**PROMPT**
Exactly the lines from the one containing "theorem pvTrimFrontA_eq (xs" through the final line of the data are to be written out again, with nothing added.
***** DATASET CONTENT *****
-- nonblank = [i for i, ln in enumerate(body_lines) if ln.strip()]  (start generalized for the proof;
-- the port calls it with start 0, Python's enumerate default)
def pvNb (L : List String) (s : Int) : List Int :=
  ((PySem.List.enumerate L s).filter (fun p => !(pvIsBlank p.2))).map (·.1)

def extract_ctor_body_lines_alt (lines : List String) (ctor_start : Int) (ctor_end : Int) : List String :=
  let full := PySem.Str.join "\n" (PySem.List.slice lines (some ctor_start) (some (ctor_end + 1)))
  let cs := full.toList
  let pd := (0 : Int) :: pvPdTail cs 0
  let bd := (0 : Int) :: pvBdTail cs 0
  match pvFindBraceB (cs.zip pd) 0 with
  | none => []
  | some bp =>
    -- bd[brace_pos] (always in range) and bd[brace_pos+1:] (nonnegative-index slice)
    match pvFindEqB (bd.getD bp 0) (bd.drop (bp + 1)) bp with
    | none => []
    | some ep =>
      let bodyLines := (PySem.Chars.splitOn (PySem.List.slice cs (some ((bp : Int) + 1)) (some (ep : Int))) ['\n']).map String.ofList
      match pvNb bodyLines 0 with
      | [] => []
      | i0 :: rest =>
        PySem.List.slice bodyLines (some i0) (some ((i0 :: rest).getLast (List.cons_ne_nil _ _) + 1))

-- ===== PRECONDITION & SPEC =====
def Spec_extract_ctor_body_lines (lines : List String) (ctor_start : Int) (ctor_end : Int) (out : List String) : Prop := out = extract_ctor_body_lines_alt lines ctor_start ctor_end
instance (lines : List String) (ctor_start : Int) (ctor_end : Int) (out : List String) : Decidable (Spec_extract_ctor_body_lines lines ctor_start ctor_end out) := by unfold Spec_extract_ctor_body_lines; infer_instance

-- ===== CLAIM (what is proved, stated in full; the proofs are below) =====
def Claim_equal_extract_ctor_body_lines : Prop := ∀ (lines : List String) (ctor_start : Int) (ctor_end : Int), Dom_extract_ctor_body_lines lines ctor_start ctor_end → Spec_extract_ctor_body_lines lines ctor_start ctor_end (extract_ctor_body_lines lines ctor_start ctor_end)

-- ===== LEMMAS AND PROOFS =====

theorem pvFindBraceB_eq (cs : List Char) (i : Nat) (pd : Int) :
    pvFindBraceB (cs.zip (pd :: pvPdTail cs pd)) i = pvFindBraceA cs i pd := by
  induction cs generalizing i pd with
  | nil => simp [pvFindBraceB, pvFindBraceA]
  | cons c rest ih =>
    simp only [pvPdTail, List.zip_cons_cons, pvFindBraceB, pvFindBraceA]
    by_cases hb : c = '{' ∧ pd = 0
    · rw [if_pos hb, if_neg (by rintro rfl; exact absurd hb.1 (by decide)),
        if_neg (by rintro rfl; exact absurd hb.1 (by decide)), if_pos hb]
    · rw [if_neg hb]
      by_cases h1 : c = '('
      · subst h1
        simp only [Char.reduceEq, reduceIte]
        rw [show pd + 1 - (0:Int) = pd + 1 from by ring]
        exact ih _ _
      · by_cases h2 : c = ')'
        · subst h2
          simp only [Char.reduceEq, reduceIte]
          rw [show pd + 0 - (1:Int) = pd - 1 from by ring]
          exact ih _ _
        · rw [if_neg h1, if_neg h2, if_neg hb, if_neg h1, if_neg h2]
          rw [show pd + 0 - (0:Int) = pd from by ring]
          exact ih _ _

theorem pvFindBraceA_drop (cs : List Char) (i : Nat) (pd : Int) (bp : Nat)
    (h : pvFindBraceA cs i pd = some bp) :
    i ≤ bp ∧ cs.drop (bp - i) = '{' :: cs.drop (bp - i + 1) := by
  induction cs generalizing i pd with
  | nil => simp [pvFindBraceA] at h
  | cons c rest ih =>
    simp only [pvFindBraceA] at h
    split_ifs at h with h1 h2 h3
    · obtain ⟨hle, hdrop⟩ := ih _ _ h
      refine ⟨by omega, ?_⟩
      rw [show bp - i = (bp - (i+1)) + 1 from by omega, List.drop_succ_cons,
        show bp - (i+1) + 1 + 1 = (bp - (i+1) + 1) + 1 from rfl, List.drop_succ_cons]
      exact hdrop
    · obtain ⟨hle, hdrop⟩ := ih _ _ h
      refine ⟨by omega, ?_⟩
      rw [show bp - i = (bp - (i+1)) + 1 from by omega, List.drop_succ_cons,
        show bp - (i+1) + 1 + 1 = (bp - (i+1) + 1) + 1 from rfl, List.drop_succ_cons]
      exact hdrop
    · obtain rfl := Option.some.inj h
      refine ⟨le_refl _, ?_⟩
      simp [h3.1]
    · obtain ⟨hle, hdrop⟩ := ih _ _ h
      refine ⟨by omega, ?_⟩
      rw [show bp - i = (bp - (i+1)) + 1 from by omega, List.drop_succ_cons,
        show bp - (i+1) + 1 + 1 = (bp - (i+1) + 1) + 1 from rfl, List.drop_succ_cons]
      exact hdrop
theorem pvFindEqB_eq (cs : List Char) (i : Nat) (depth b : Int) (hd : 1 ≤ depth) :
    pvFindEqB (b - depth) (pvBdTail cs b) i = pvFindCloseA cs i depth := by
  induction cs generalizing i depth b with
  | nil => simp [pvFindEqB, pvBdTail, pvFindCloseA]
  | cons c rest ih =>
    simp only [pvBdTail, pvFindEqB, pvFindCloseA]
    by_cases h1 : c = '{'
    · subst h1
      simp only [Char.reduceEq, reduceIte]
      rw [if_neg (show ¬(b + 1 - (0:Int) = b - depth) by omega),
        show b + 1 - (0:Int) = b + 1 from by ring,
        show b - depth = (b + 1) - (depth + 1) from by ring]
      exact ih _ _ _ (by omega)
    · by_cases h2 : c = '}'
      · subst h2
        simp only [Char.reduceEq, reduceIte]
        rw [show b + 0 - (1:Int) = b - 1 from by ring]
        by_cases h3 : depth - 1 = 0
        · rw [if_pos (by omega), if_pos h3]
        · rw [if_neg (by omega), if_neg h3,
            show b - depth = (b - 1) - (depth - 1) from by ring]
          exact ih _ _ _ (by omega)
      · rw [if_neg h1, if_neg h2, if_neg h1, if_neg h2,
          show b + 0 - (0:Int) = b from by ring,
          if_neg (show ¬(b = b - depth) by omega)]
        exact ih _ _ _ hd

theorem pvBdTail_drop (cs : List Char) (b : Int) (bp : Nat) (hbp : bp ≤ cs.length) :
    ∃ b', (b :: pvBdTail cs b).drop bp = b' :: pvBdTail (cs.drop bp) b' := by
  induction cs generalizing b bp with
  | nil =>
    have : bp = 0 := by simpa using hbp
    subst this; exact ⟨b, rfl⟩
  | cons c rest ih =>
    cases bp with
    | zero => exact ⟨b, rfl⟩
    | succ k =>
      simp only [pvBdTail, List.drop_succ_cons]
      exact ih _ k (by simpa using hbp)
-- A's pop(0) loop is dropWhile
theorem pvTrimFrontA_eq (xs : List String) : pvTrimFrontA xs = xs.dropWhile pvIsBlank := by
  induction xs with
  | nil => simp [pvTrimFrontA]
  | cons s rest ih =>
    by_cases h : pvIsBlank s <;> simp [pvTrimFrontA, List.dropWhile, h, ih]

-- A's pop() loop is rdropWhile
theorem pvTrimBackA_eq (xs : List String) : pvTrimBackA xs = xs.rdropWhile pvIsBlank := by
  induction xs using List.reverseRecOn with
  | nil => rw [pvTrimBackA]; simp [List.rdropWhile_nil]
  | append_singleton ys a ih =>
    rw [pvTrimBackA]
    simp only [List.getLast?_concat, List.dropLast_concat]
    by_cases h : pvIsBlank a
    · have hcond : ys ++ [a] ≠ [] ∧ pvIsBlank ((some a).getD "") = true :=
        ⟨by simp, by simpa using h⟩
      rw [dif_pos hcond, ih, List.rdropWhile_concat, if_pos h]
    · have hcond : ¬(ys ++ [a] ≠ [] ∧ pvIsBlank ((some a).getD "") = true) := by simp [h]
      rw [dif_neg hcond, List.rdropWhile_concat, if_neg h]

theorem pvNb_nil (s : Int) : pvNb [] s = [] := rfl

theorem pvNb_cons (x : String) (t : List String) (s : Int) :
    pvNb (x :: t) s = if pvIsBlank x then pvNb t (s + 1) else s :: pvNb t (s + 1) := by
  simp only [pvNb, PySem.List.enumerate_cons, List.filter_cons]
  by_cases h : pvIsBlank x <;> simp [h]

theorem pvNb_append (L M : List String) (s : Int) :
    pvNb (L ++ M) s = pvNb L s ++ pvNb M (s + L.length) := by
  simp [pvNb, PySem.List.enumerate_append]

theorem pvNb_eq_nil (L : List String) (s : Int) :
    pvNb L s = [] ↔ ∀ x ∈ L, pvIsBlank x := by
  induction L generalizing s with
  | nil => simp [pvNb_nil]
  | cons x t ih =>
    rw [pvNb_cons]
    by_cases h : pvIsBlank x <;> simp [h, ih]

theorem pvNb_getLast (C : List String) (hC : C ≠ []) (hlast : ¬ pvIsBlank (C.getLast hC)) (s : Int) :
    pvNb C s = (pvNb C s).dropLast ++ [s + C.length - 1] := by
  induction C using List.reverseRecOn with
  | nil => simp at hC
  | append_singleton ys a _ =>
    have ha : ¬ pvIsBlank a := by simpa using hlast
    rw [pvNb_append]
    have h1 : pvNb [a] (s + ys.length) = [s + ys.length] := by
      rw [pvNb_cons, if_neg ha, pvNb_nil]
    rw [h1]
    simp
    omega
*****
**EXERCISE RESULT**
theorem pvTrimFrontA_eq (xs : List String) : pvTrimFrontA xs = xs.dropWhile pvIsBlank := by
  induction xs with
  | nil => simp [pvTrimFrontA]
  | cons s rest ih =>
    by_cases h : pvIsBlank s <;> simp [pvTrimFrontA, List.dropWhile, h, ih]

-- A's pop() loop is rdropWhile
theorem pvTrimBackA_eq (xs : List String) : pvTrimBackA xs = xs.rdropWhile pvIsBlank := by
  induction xs using List.reverseRecOn with
  | nil => rw [pvTrimBackA]; simp [List.rdropWhile_nil]
  | append_singleton ys a ih =>
    rw [pvTrimBackA]
    simp only [List.getLast?_concat, List.dropLast_concat]
    by_cases h : pvIsBlank a
    · have hcond : ys ++ [a] ≠ [] ∧ pvIsBlank ((some a).getD "") = true :=
        ⟨by simp, by simpa using h⟩
      rw [dif_pos hcond, ih, List.rdropWhile_concat, if_pos h]
    · have hcond : ¬(ys ++ [a] ≠ [] ∧ pvIsBlank ((some a).getD "") = true) := by simp [h]
      rw [dif_neg hcond, List.rdropWhile_concat, if_neg h]

theorem pvNb_nil (s : Int) : pvNb [] s = [] := rfl

theorem pvNb_cons (x : String) (t : List String) (s : Int) :
    pvNb (x :: t) s = if pvIsBlank x then pvNb t (s + 1) else s :: pvNb t (s + 1) := by
  simp only [pvNb, PySem.List.enumerate_cons, List.filter_cons]
  by_cases h : pvIsBlank x <;> simp [h]

theorem pvNb_append (L M : List String) (s : Int) :
    pvNb (L ++ M) s = pvNb L s ++ pvNb M (s + L.length) := by
  simp [pvNb, PySem.List.enumerate_append]

theorem pvNb_eq_nil (L : List String) (s : Int) :
    pvNb L s = [] ↔ ∀ x ∈ L, pvIsBlank x := by
  induction L generalizing s with
  | nil => simp [pvNb_nil]
  | cons x t ih =>
    rw [pvNb_cons]
    by_cases h : pvIsBlank x <;> simp [h, ih]

theorem pvNb_getLast (C : List String) (hC : C ≠ []) (hlast : ¬ pvIsBlank (C.getLast hC)) (s : Int) :
    pvNb C s = (pvNb C s).dropLast ++ [s + C.length - 1] := by
  induction C using List.reverseRecOn with
  | nil => simp at hC
  | append_singleton ys a _ =>
    have ha : ¬ pvIsBlank a := by simpa using hlast
    rw [pvNb_append]
    have h1 : pvNb [a] (s + ys.length) = [s + ys.length] := by
      rw [pvNb_cons, if_neg ha, pvNb_nil]
    rw [h1]
    simp
    omega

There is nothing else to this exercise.